Portland business group blasts school district, teachers union

We wrote about it here -- the school board passing on tens of millions in federal aid because it would come with the requirement that teachers be evaluated in part by use of test scores. Now the Portland Business Alliance speaks up to object that the teachers union and the scaredy-cats who "manage" the schools just cost the taxpayers big bucks so that they can continue to protect the dead wood in the classrooms:

For years, the business community has repeatedly been asked to come to the table to provide resources for schools. Not only have we supported campaigns for local levies and bonds, including the Multnomah County i-tax, operating levies and this year's capital bond, we also worked at the state level to provide more resources for schools. The business community's support for education funding has always come with the caveat that the district must effectively manage teachers and other personnel to ensure the best outcomes for students and prudently manage its budget. We are not seeing those objectives being met so, until the district and the union take meaningful steps to demonstrate that their actions are motivated by the best interests of students and not on preserving the entrenched status quo, the Alliance will suspend its efforts to support further funding requests.

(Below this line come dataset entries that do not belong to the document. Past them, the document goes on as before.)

-- pv_equiv track=rewrite | github.com/chrislit/abydos | abydos/distance/_marking.py | dist_abs
-- ===== SOURCE A (Python) =====
-- def dist_abs(src, tar):
--     """Return the marking distance of two strings.
--
--     Parameters
--     ----------
--     src : str
--         Source string (or QGrams/Counter objects) for comparison
--     tar : str
--         Target string (or QGrams/Counter objects) for comparison
--
--     Returns
--     -------
--     int
--         marking distance
--
--     Examples
--     --------
--     >>> cmp = Marking()
--     >>> cmp.dist_abs('cat', 'hat')
--     1
--     >>> cmp.dist_abs('Niall', 'Neil')
--     3
--     >>> cmp.dist_abs('aluminum', 'Catalan')
--     5
--     >>> cmp.dist_abs('ATCG', 'TAGC')
--     2
--     >>> cmp.dist_abs('cbaabdcb', 'abcba')
--     2
--
--
--     .. versionadded:: 0.4.0
--
--     """
--     distance = 0
--     unmatched = src[:]
--     for i in range(len(unmatched) - 1, -1, -1):
--         if unmatched[i:] not in tar:
--             distance += 1
--             unmatched = unmatched[:i]
--
--     return distance
-- ===== SOURCE B (Python) =====
-- def dist_abs(src, tar):
--     """Marking distance via bit-parallel (Shift-And) matching: occ is a bitmask
--     of the positions of tar at which the current window still matches; one AND
--     and one shift per character of src, no substring search."""
--     m = len(tar)
--     mask = {}
--     for q, c in enumerate(tar):
--         mask[c] = mask.get(c, 0) | (1 << (q + 1))
--     full = (1 << (m + 1)) - 1
--     distance = 0
--     occ = full
--     for ch in reversed(src):
--         nxt = (occ & mask.get(ch, 0)) >> 1
--         if nxt:
--             occ = nxt
--         else:
--             distance += 1
--             occ = full
--     return distance
-- ===== Notes on version B (the rewrite author's own statement) =====
-- stated objective: faster
-- what changed: A re-slices the remaining string and searches the whole current window in tar for every index; B does bit-parallel (Shift-And) matching: a precomputed per-character bitmask of tar and one AND plus one shift of an occupancy bitmask per character of src, so no substring search is ever performed.
import Mathlib
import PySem

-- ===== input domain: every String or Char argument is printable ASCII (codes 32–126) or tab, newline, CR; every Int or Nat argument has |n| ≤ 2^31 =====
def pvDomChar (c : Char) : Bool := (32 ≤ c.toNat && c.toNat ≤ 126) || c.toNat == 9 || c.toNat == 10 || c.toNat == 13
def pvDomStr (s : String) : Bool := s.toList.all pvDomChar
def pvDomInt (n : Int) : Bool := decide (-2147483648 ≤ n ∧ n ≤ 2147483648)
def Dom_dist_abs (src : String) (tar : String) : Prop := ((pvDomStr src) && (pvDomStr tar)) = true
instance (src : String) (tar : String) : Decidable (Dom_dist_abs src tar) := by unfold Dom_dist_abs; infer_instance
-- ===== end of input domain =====

-- B replaces A's repeated whole-window substring searches in tar by bit-parallel (Shift-And)
-- matching: occ is a bitmask of the positions of tar at which the current window still matches,
-- updated by one AND and one shift per character of src; same return value on every input.

-- ===== PORT A =====
-- loop body of A's 'for i in range(len(unmatched)-1, -1, -1)' (st = (distance, unmatched))
def stepA (t : List Char) (st : Int × List Char) (i : Int) : Int × List Char :=
  if PySem.Chars.isIn (PySem.List.slice st.2 (some i) none) t then st
  else (st.1 + 1, PySem.List.slice st.2 none (some i))

def dist_abs (src : String) (tar : String) : Int :=
  ((PySem.List.pyRange ((src.toList.length : Int) - 1) (-1) (-1)).foldl
    (stepA tar.toList) (0, src.toList)).1

-- ===== PORT B =====
-- B's "for q, c in enumerate(tar): mask[c] = mask.get(c, 0) | (1 << (q + 1))"
-- (the shift amount q + 1 is positive, so Int.toNat is exact here)
def buildMask (t : List Char) : PySem.Dict Char Int :=
  (PySem.List.enumerate t).foldl
    (fun d p => PySem.Dict.insert d p.2
      (PySem.Int.bor (PySem.Dict.getD d p.2 0) ((1:Int) <<< (Int.toNat (p.1 + 1) : Nat))))
    PySem.Dict.empty

-- loop body of B's 'for ch in reversed(src)' (st = (distance, occ))
def stepB (mask : PySem.Dict Char Int) (full : Int) (st : Int × Int) (ch : Char) : Int × Int :=
  let nxt := (PySem.Int.band st.2 (PySem.Dict.getD mask ch 0)) >>> (1:Nat)
  if nxt ≠ 0 then (st.1, nxt) else (st.1 + 1, full)

def dist_abs_alt (src : String) (tar : String) : Int :=
  (src.toList.reverse.foldl
    (stepB (buildMask tar.toList) (((1:Int) <<< (tar.toList.length + 1)) - 1))
    (0, ((1:Int) <<< (tar.toList.length + 1)) - 1)).1

-- ===== PRECONDITION & SPEC =====
def Spec_dist_abs (src : String) (tar : String) (out : Int) : Prop := out = dist_abs_alt src tar
instance (src : String) (tar : String) (out : Int) : Decidable (Spec_dist_abs src tar out) := by unfold Spec_dist_abs; infer_instance

-- ===== CLAIM (what is proved, stated in full; the proofs are below) =====
def Claim_equal_dist_abs : Prop := ∀ (src : String) (tar : String), Dom_dist_abs src tar → Spec_dist_abs src tar (dist_abs src tar)

-- ===== LEMMAS AND PROOFS =====

def vec : List Bool → Nat
  | [] => 0
  | b :: bs => b.toNat + 2 * vec bs

lemma testBit_vec (bs : List Bool) (i : Nat) : (vec bs).testBit i = bs.getD i false := by
  induction bs generalizing i with
  | nil => simp [vec]
  | cons b bs ih =>
    cases i with
    | zero =>
      rw [Nat.testBit_zero]
      cases b <;> simp [vec]
    | succ i =>
      rw [Nat.testBit_succ]
      have : (b.toNat + 2 * vec bs) / 2 = vec bs := by cases b <;> simp; omega

      rw [show vec (b :: bs) = b.toNat + 2 * vec bs from rfl, this, ih]
      simp

lemma vec_replicate_true (n : Nat) : vec (List.replicate n true) = 2 ^ n - 1 := by
  induction n with
  | zero => simp [vec]
  | succ n ih =>
    rw [List.replicate_succ, show vec (true :: List.replicate n true) = 1 + 2 * vec (List.replicate n true) from rfl, ih]
    have : 1 ≤ 2 ^ n := Nat.one_le_two_pow
    rw [pow_succ]
    omega

def posL (t w : List Char) : List Nat :=
  (List.range (t.length + 1)).filter (fun p => decide (w <+: t.drop p))

def bitsOf (t w : List Char) : List Bool :=
  (List.range (t.length + 1)).map (fun p => decide (w <+: t.drop p))

def vecOf (t w : List Char) : Nat := vec (bitsOf t w)

lemma testBit_vecOf (t w : List Char) (i : Nat) :
    (vecOf t w).testBit i = if i < t.length + 1 then decide (w <+: t.drop i) else false := by
  rw [vecOf, testBit_vec, bitsOf, List.getD_eq_getElem?_getD, List.getElem?_map]
  by_cases h : i < t.length + 1
  · rw [List.getElem?_range h]; simp [h]
  · rw [List.getElem?_eq_none (by simpa using by omega)]; simp [h]

lemma vecOf_nil (t : List Char) : vecOf t [] = 2 ^ (t.length + 1) - 1 := by
  have hb : bitsOf t [] = List.replicate (t.length + 1) true := by
    rw [bitsOf]
    rw [show (fun p => decide ([] <+: t.drop p)) = (fun _ : Nat => true) from by
      funext p; simp]
    simp
  rw [vecOf, hb, vec_replicate_true]

lemma vecOf_eq_zero_iff (t w : List Char) : vecOf t w = 0 ↔ posL t w = [] := by
  constructor
  · intro h
    rw [posL, List.filter_eq_nil_iff]
    intro p hp
    have := testBit_vecOf t w p
    rw [h, Nat.zero_testBit] at this
    simp only [List.mem_range] at hp
    rw [if_pos hp] at this
    simp [← this]
  · intro h
    apply Nat.eq_of_testBit_eq
    intro i
    rw [Nat.zero_testBit, testBit_vecOf]
    by_cases hi : i < t.length + 1
    · rw [if_pos hi]
      rw [posL, List.filter_eq_nil_iff] at h
      have := h i (List.mem_range.mpr hi)
      simpa using this
    · rw [if_neg hi]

Coming the week after the passage of the obscene school construction pork bond -- biggest in state history -- this protest smells a little funny, doesn't it? Nonetheless, the business folks are right: Super Carole and the school board bobbleheads are running the once proud Portland public schools right into the ground.

Comments (21)

When we have a strong consensus on what the teachers should be responsible for teaching, then we can talk about evaluating their performance.

Also, perhaps the PBA should sponsor a study on how much under-performing -- and unevaluated -- parents cost the taxpayers?

The problem with the school board to me is that they all seem to have political or career aspirations and treat the school board as a jumping off point. Wynde carving out a position in the district for himself then leaving the board to take the position. Reagan standing up and talking about the passage of the bond at the Multnomah County Democrat's party on election night. The school district is just a tool for them. A sort of proving ground for their political goals.

Disgusting.

Also, perhaps the PBA should sponsor a study on how much under-performing -- and unevaluated -- parents cost the taxpayers?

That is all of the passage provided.